Si vous ne connaissez pas Blind Spot il y a peu de chances que cet article vous intéresse, je vous redirige donc, pour ceux qui se sentiraient intéressés à l’article sur le tome 1 de cette série. Vous êtes cependant libre de vous spoiler et de découvrir l’histoire par la fin mais dans ce cas je serais dans l’obligation de vous trouver bizarre.

Et quitte à être clair, je vais tranquillement commencer par annoncer la fin, ça ne gêne personne n’est-ce pas ?

Ayako Suzumiya est en compagnie de sa nièce et de son neveu. L’histoire qu’elle vient de raconter s’achève et ses amies se tiennent devant elle, témoins du chemin qu’elle a parcouru jusqu’à la fière femme, proche de la trentaine qu’elle est devenue.
Alors que le lecteur se réveille tout doucement de cette histoire en 3 tomes, son protagoniste clôture l’album photo comme le chapitre de leur vie qui nous a été donné de voir. Une nouvelle page est en train de s’écrire, Karen attend un enfant et Ayako s’apprête à annoncer une grande nouvelle mais nous n’y sommes pas conviés. Le livre se referme et l’on peut retourner à nos propres vies.

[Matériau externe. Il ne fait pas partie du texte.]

-- pv_equiv track=rewrite | github.com/LoLab-MSM/HypBuilder | motifBuilder.py | eliminateSubMotifs
-- ===== SOURCE A (Python) =====
-- def eliminateSubMotifs(motif_list):
--
--     # eliminate motifs that are submotifs of other motifs (A->B, B->C vs A->B, B->C, A->C)
--
--     subcheck = [False for v in motif_list]
--     for m,this in enumerate(motif_list):
--         for that in motif_list:
--             if this != that:
--                 sub = True
--                 for theOther in this:
--                     if theOther not in that:
--                         sub = False
--                 if sub:
--                     subcheck[m] = True
--     new_motif_list = []
--     for m,this in enumerate(motif_list):
--         if not subcheck[m]:
--             new_motif_list.append(this)
--
--     return new_motif_list
-- ===== SOURCE B (Python) =====
-- def eliminateSubMotifs(motif_list):
--     # Inverted index: element -> set of indices of motifs containing it.
--     index = {}
--     for j, motif in enumerate(motif_list):
--         for e in motif:
--             index.setdefault(e, set()).add(j)
--     n = len(motif_list)
--     new_motif_list = []
--     for this in motif_list:
--         # indices of motifs containing every element of `this`
--         s = set(range(n))
--         for e in this:
--             s &= index.get(e, set())
--         if not any(motif_list[j] != this for j in s):
--             new_motif_list.append(this)
--     return new_motif_list
-- ===== Notes on version B (the rewrite author's own statement) =====
-- stated objective: faster
-- what changed: Replaces A's cubic all-pairs nested-loop subset scan by an inverted index (element -> set of motif indices containing it); each motif's set of potential supersets is the intersection of the index entries of its elements, and a motif is kept iff every motif in that intersection equals it.
import Mathlib
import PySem

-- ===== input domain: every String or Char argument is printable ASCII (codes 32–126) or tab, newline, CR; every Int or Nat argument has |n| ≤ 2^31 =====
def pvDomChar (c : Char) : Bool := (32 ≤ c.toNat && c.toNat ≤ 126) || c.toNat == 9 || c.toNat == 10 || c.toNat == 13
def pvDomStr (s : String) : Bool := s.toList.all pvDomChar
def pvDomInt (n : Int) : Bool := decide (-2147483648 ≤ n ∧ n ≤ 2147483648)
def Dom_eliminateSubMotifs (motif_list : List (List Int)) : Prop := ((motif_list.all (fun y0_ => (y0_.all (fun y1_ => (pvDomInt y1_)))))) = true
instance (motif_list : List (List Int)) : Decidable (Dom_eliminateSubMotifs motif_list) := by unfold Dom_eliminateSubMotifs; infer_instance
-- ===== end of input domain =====

-- B replaces A's cubic all-pairs subset scan by an inverted index (element -> set of
-- motif indices containing it) and per-motif set intersections; measurably faster.

-- ===== PORT A =====
def eliminateSubMotifs (motif_list : List (List Int)) : List (List Int) :=
  let subcheck : List Bool := motif_list.map (fun _ => false)
  let subcheck := (PySem.List.enumerate motif_list).foldl (fun sc p =>
    motif_list.foldl (fun sc that =>
      if p.2 != that then
        let sub := p.2.foldl (fun sub theOther =>
          if !(that.contains theOther) then false else sub) true
        if sub then PySem.List.pySetD sc p.1 true else sc
      else sc) sc) subcheck
  (PySem.List.enumerate motif_list).foldl (fun acc p =>
    if !(PySem.List.pyGetD subcheck p.1 false) then acc ++ [p.2] else acc) []

-- ===== PORT B =====
-- B's inverted index: element -> set of indices of motifs containing it.
def pvIndexB (motif_list : List (List Int)) : PySem.Dict Int (PySem.Set Int) :=
  (PySem.List.enumerate motif_list).foldl (fun idx p =>
    p.2.foldl (fun idx e =>
      idx.insert e (PySem.Set.add (idx.getD e PySem.Set.empty) p.1)) idx)
    PySem.Dict.empty

def eliminateSubMotifs_alt (motif_list : List (List Int)) : List (List Int) :=
  let index := pvIndexB motif_list
  let n : Int := (motif_list.length : Int)
  motif_list.foldl (fun acc this =>
    let s : PySem.Set Int := this.foldl (fun s e =>
      PySem.Set.inter s (index.getD e PySem.Set.empty))
      (PySem.Set.ofList (PySem.List.pyRange 0 n 1))
    if !(s.any (fun j => PySem.List.pyGetD motif_list j [] != this)) then
      acc ++ [this]
    else acc) []

-- ===== PRECONDITION & SPEC =====
def Spec_eliminateSubMotifs (motif_list : List (List Int)) (out : List (List Int)) : Prop := out = eliminateSubMotifs_alt motif_list
instance (motif_list : List (List Int)) (out : List (List Int)) : Decidable (Spec_eliminateSubMotifs motif_list out) := by unfold Spec_eliminateSubMotifs; infer_instance

-- ===== CLAIM (what is proved, stated in full; the proofs are below) =====
def Claim_equal_eliminateSubMotifs : Prop := ∀ (motif_list : List (List Int)), Dom_eliminateSubMotifs motif_list → Spec_eliminateSubMotifs motif_list (eliminateSubMotifs motif_list)

-- ===== LEMMAS AND PROOFS =====

-- "motif t is eliminated": some other motif value contains every element of t
def elimB (xs : List (List Int)) (t : List Int) : Bool :=
  xs.any (fun that => (t != that) && t.all (fun e => that.contains e))

-- A's innermost loop computes the subset test
theorem A_inner (t that : List Int) (b : Bool) :
    t.foldl (fun sub theOther => if !(that.contains theOther) then false else sub) b
      = (b && t.all (fun e => that.contains e)) := by
  induction t generalizing b with
  | nil => simp
  | cons a r ih =>
    simp only [List.foldl_cons, List.all_cons, ih]
    cases h : that.contains a <;> simp

-- setting the same position twice is setting it once
theorem pySetD_idem (sc : List Bool) (m : Int) (v : Bool) (hm : 0 ≤ m) :
    PySem.List.pySetD (PySem.List.pySetD sc m v) m v = PySem.List.pySetD sc m v := by
  rw [PySem.List.pySetD_of_nonneg _ _ hm, PySem.List.pySetD_of_nonneg _ _ hm, List.set_set]

-- a loop that conditionally marks one fixed position
theorem foldl_mark {α : Type} (q : α → Bool) (m : Int) (hm : 0 ≤ m) (ys : List α) (sc : List Bool) :
    ys.foldl (fun sc that => if q that then PySem.List.pySetD sc m true else sc) sc
    = if ys.any q then PySem.List.pySetD sc m true else sc := by
  induction ys generalizing sc with
  | nil => simp
  | cons y r ih =>
    simp only [List.foldl_cons, ih, List.any_cons]
    by_cases hq : q y = true
    · by_cases hr : (r.any q) = true <;> simp [hq, hr, pySetD_idem sc m true hm]
    · simp [hq]

-- A's middle-loop body, with the inner subset loop evaluated
theorem A_body_eq (t : List Int) (m : Int) :
    (fun (sc : List Bool) (that : List Int) =>
       if t != that then
         (if t.foldl (fun sub theOther => if !(that.contains theOther) then false else sub) true
          then PySem.List.pySetD sc m true else sc)
       else sc)
    = (fun sc that =>
        if (t != that) && t.all (fun e => that.contains e) then PySem.List.pySetD sc m true else sc) := by
  funext sc that
  rw [A_inner, Bool.true_and]
  by_cases h : (t != that) = true <;> by_cases h2 : (t.all fun e => that.contains e) = true <;>
    simp [h]

-- A's outer marking loop produces the map of elimB over the list
theorem A_setloop (c : List Int → Bool) (xs : List (List Int)) (pre : List Bool) :
    (PySem.List.enumerate xs (pre.length : Int)).foldl
      (fun sc p => if c p.2 then PySem.List.pySetD sc p.1 true else sc)
      (pre ++ xs.map (fun _ => false))
    = pre ++ xs.map c := by
  induction xs generalizing pre with
  | nil => simp
  | cons x r ih =>
    rw [PySem.List.enumerate_cons]
    simp only [List.foldl_cons, List.map_cons]
    have hset : (if c x then PySem.List.pySetD (pre ++ false :: r.map (fun _ => false)) (pre.length : Int) true
                 else (pre ++ false :: r.map (fun _ => false)))
        = (pre ++ [c x]) ++ r.map (fun _ => false) := by
      cases h : c x <;>
        simp [PySem.List.pySetD_of_nonneg _ _ (Int.natCast_nonneg pre.length)]
    rw [hset]
    have hlen : ((pre.length : Int) + 1) = (((pre ++ [c x]).length : Nat) : Int) := by
      simp
    rw [hlen, ih (pre ++ [c x])]
    simp

-- A's final loop filters by the computed flags
theorem A_outloop (L : List Bool) (c : List Int → Bool)
    (rest : List (List Int)) (s : Nat) (acc : List (List Int))
    (h : ∀ k, (hk : k < rest.length) → PySem.List.pyGetD L ((s + k : Nat) : Int) false = c rest[k]) :
    (PySem.List.enumerate rest (s : Int)).foldl
      (fun acc p => if !(PySem.List.pyGetD L p.1 false) then acc ++ [p.2] else acc) acc
    = acc ++ rest.filter (fun t => !(c t)) := by
  induction rest generalizing s acc with
  | nil => simp
  | cons x r ih =>
    rw [PySem.List.enumerate_cons]
    simp only [List.foldl_cons]
    have h0 : PySem.List.pyGetD L (s : Int) false = c x := by
      have := h 0 (by simp)
      simpa using this
    have hs : ((s : Int) + 1) = (((s + 1 : Nat)) : Int) := by push_cast; ring
    have hr : ∀ k, (hk : k < r.length) →
        PySem.List.pyGetD L (((s + 1) + k : Nat) : Int) false = c r[k] := by
      intro k hk
      have := h (k + 1) (by simpa using Nat.succ_lt_succ hk)
      simpa [Nat.add_assoc, Nat.add_comm 1 k] using this
    rw [h0, hs]
    cases hc : c x <;> simp only [Bool.not_false, Bool.not_true, if_true] <;>
      rw [ih (s + 1) _ hr] <;> simp [hc]

-- the flag list A computes, pointwise
theorem A_flags (xs : List (List Int)) :
    (PySem.List.enumerate xs).foldl (fun sc p =>
      xs.foldl (fun sc that =>
        if p.2 != that then
          (if p.2.foldl (fun sub theOther =>
              if !(that.contains theOther) then false else sub) true
           then PySem.List.pySetD sc p.1 true else sc)
        else sc) sc) (xs.map (fun _ => false))
    = xs.map (elimB xs) := by
  have hbody : ∀ p ∈ PySem.List.enumerate xs, ∀ (sc : List Bool),
      xs.foldl (fun sc that =>
        if p.2 != that then
          (if p.2.foldl (fun sub theOther =>
              if !(that.contains theOther) then false else sub) true
           then PySem.List.pySetD sc p.1 true else sc)
        else sc) sc
      = (fun sc (p : Int × List Int) =>
          if elimB xs p.2 then PySem.List.pySetD sc p.1 true else sc) sc p := by
    intro p hp sc
    obtain ⟨k, hk, rfl⟩ := (PySem.List.mem_enumerate_iff xs 0 p).1 hp
    have hm : (0 : Int) ≤ 0 + (k : Int) := by positivity
    rw [A_body_eq, foldl_mark _ _ hm]
    rfl
  rw [PySem.List.foldl_congr_mem' _ _ _ _ hbody]
  have h := A_setloop (elimB xs) xs []
  simpa using h

theorem A_eq (xs : List (List Int)) :
    eliminateSubMotifs xs = xs.filter (fun t => !(elimB xs t)) := by
  simp only [eliminateSubMotifs]
  rw [A_flags]
  have hlook : ∀ k, (hk : k < xs.length) →
      PySem.List.pyGetD (xs.map (elimB xs)) ((0 + k : Nat) : Int) false = elimB xs xs[k] := by
    intro k hk
    rw [PySem.List.pyGetD_natCast]
    simp [List.getD_eq_getElem?_getD, List.getElem?_map, List.getElem?_eq_getElem hk]
  have h := A_outloop (xs.map (elimB xs)) (elimB xs) xs 0 [] hlook
  simpa using h

-- B: membership in the index after inserting one motif's elements
theorem B_inner_mem (motif : List Int) (m j e : Int) (idx : PySem.Dict Int (PySem.Set Int)) :
    (j ∈ (motif.foldl (fun idx e =>
        idx.insert e (PySem.Set.add (idx.getD e PySem.Set.empty) m)) idx).getD e PySem.Set.empty)
    ↔ (j ∈ idx.getD e PySem.Set.empty ∨ (e ∈ motif ∧ j = m)) := by
  induction motif generalizing idx with
  | nil => simp
  | cons a r ih =>
    simp only [List.foldl_cons, ih, List.mem_cons]
    rw [PySem.Dict.getD_insert]
    by_cases h : e = a
    · subst h
      simp only [if_true, PySem.Set.mem_add]
      tauto
    · simp only [if_neg h]
      tauto

theorem B_index_mem_aux (e j : Int) (rest : List (List Int)) (s : Int)
    (idx : PySem.Dict Int (PySem.Set Int)) :
    (j ∈ ((PySem.List.enumerate rest s).foldl (fun idx p =>
        p.2.foldl (fun idx e =>
          idx.insert e (PySem.Set.add (idx.getD e PySem.Set.empty) p.1)) idx) idx).getD
        e PySem.Set.empty)
    ↔ (j ∈ idx.getD e PySem.Set.empty
        ∨ ∃ k, ∃ (hk : k < rest.length), e ∈ rest[k] ∧ j = s + (k : Int)) := by
  induction rest generalizing s idx with
  | nil => simp
  | cons x r ih =>
    rw [PySem.List.enumerate_cons]
    simp only [List.foldl_cons]
    rw [ih, B_inner_mem]
    constructor
    · rintro ((h | ⟨he, rfl⟩) | ⟨k, hk, he, rfl⟩)
      · exact Or.inl h
      · exact Or.inr ⟨0, by simp, by simpa using he, by simp⟩
      · refine Or.inr ⟨k + 1, by simpa using Nat.succ_lt_succ hk, by simpa using he, by push_cast; ring⟩
    · rintro (h | ⟨k, hk, he, rfl⟩)
      · exact Or.inl (Or.inl h)
      · cases k with
        | zero => exact Or.inl (Or.inr ⟨by simpa using he, by simp⟩)
        | succ k =>
          refine Or.inr ⟨k, by simpa using Nat.lt_of_succ_lt_succ hk, by simpa using he, by push_cast; ring⟩

-- B: membership in the finished inverted index
theorem B_index_mem (xs : List (List Int)) (e j : Int) :
    j ∈ (pvIndexB xs).getD e PySem.Set.empty
    ↔ ∃ k, ∃ (hk : k < xs.length), e ∈ xs[k] ∧ j = (k : Int) := by
  rw [pvIndexB, B_index_mem_aux]
  simp [PySem.Dict.getD, PySem.Dict.get?_empty, PySem.Set.empty]

-- B: the intersection loop filters the initial set
theorem B_interfold (t : List Int) (f : Int → PySem.Set Int) (s0 : PySem.Set Int) :
    t.foldl (fun s e => PySem.Set.inter s (f e)) s0
    = s0.filter (fun j => t.all (fun e => (f e).contains j)) := by
  induction t generalizing s0 with
  | nil => simp
  | cons a r ih =>
    rw [List.foldl_cons, ih]
    simp only [PySem.Set.inter, List.filter_filter, List.all_cons]
    congr 1
    funext x
    exact Bool.and_comm _ _

-- B: the any-test over the intersected set is elimB
theorem B_any (xs : List (List Int)) (t : List Int) :
    ((PySem.Set.ofList (PySem.List.pyRange 0 (xs.length : Int) 1)).filter
        (fun j => t.all (fun e => ((pvIndexB xs).getD e PySem.Set.empty).contains j))).any
      (fun j => PySem.List.pyGetD xs j [] != t)
    = elimB xs t := by
  rw [Bool.eq_iff_iff]
  simp only [List.any_eq_true, List.mem_filter, PySem.Set.mem_ofList,
    PySem.List.mem_pyRange_one, List.all_eq_true, PySem.Set.contains,
    List.contains_iff_mem, bne_iff_ne, elimB, B_index_mem, Bool.and_eq_true]
  constructor
  · rintro ⟨j, ⟨⟨hj0, hjn⟩, hall⟩, hne⟩
    have hjlt : j.toNat < xs.length := by omega
    refine ⟨xs[j.toNat], List.getElem_mem hjlt, ?_, ?_⟩
    · intro heq
      apply hne
      rw [PySem.List.pyGetD_eq_getElem xs [] hj0 hjn, heq]
    · intro e he
      obtain ⟨k, hk, hek, hjk⟩ := hall e he
      have : k = j.toNat := by omega
      subst this
      exact hek
  · rintro ⟨that, hmem, hne, hall⟩
    obtain ⟨k, hk, rfl⟩ := List.mem_iff_getElem.1 hmem
    refine ⟨(k : Int), ⟨⟨by positivity, by exact_mod_cast hk⟩, ?_⟩, ?_⟩
    · intro e he
      exact ⟨k, hk, hall e he, rfl⟩
    · rw [PySem.List.pyGetD_eq_getElem xs [] (by positivity) (by exact_mod_cast hk)]
      simp only [Int.toNat_natCast]
      exact fun h => hne h.symm

theorem B_eq (xs : List (List Int)) :
    eliminateSubMotifs_alt xs = xs.filter (fun t => !(elimB xs t)) := by
  simp only [eliminateSubMotifs_alt]
  have hbody : ∀ t ∈ xs, ∀ (acc : List (List Int)),
      (let s : PySem.Set Int := t.foldl (fun s e =>
          PySem.Set.inter s ((pvIndexB xs).getD e PySem.Set.empty))
          (PySem.Set.ofList (PySem.List.pyRange 0 (xs.length : Int) 1))
       if !(s.any (fun j => PySem.List.pyGetD xs j [] != t)) then acc ++ [t] else acc)
      = (fun acc t => if (!(elimB xs t)) = true then acc ++ [t] else acc) acc t := by
    intro t _ acc
    simp only [B_interfold, B_any]
  rw [PySem.List.foldl_congr_mem' _ _ _ _ hbody,
      PySem.List.foldl_append_if_eq_filter]
  simp

-- ===== VERDICT (by name: the statement is the Claim_ definition above) =====
theorem eliminateSubMotifs_spec : Claim_equal_eliminateSubMotifs := by
  intro xs _
  unfold Spec_eliminateSubMotifs
  rw [A_eq, B_eq]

Il y a cependant de quoi être comblé. Depuis la lycéenne en difficulté jusqu’à la grande femme aux rêves accomplis, le parcours d’Ayako aura été fantastique. Que ce soit la si compliqué Miho, le troublant Ogata, les oppositions avec ses parents, le décès de son cousin ou encore son entrée dans le monde du doublage, les difficultés ont été nombreuses mais Ayako a su les surmonter et s’en servir comme les moteurs de sa motivation.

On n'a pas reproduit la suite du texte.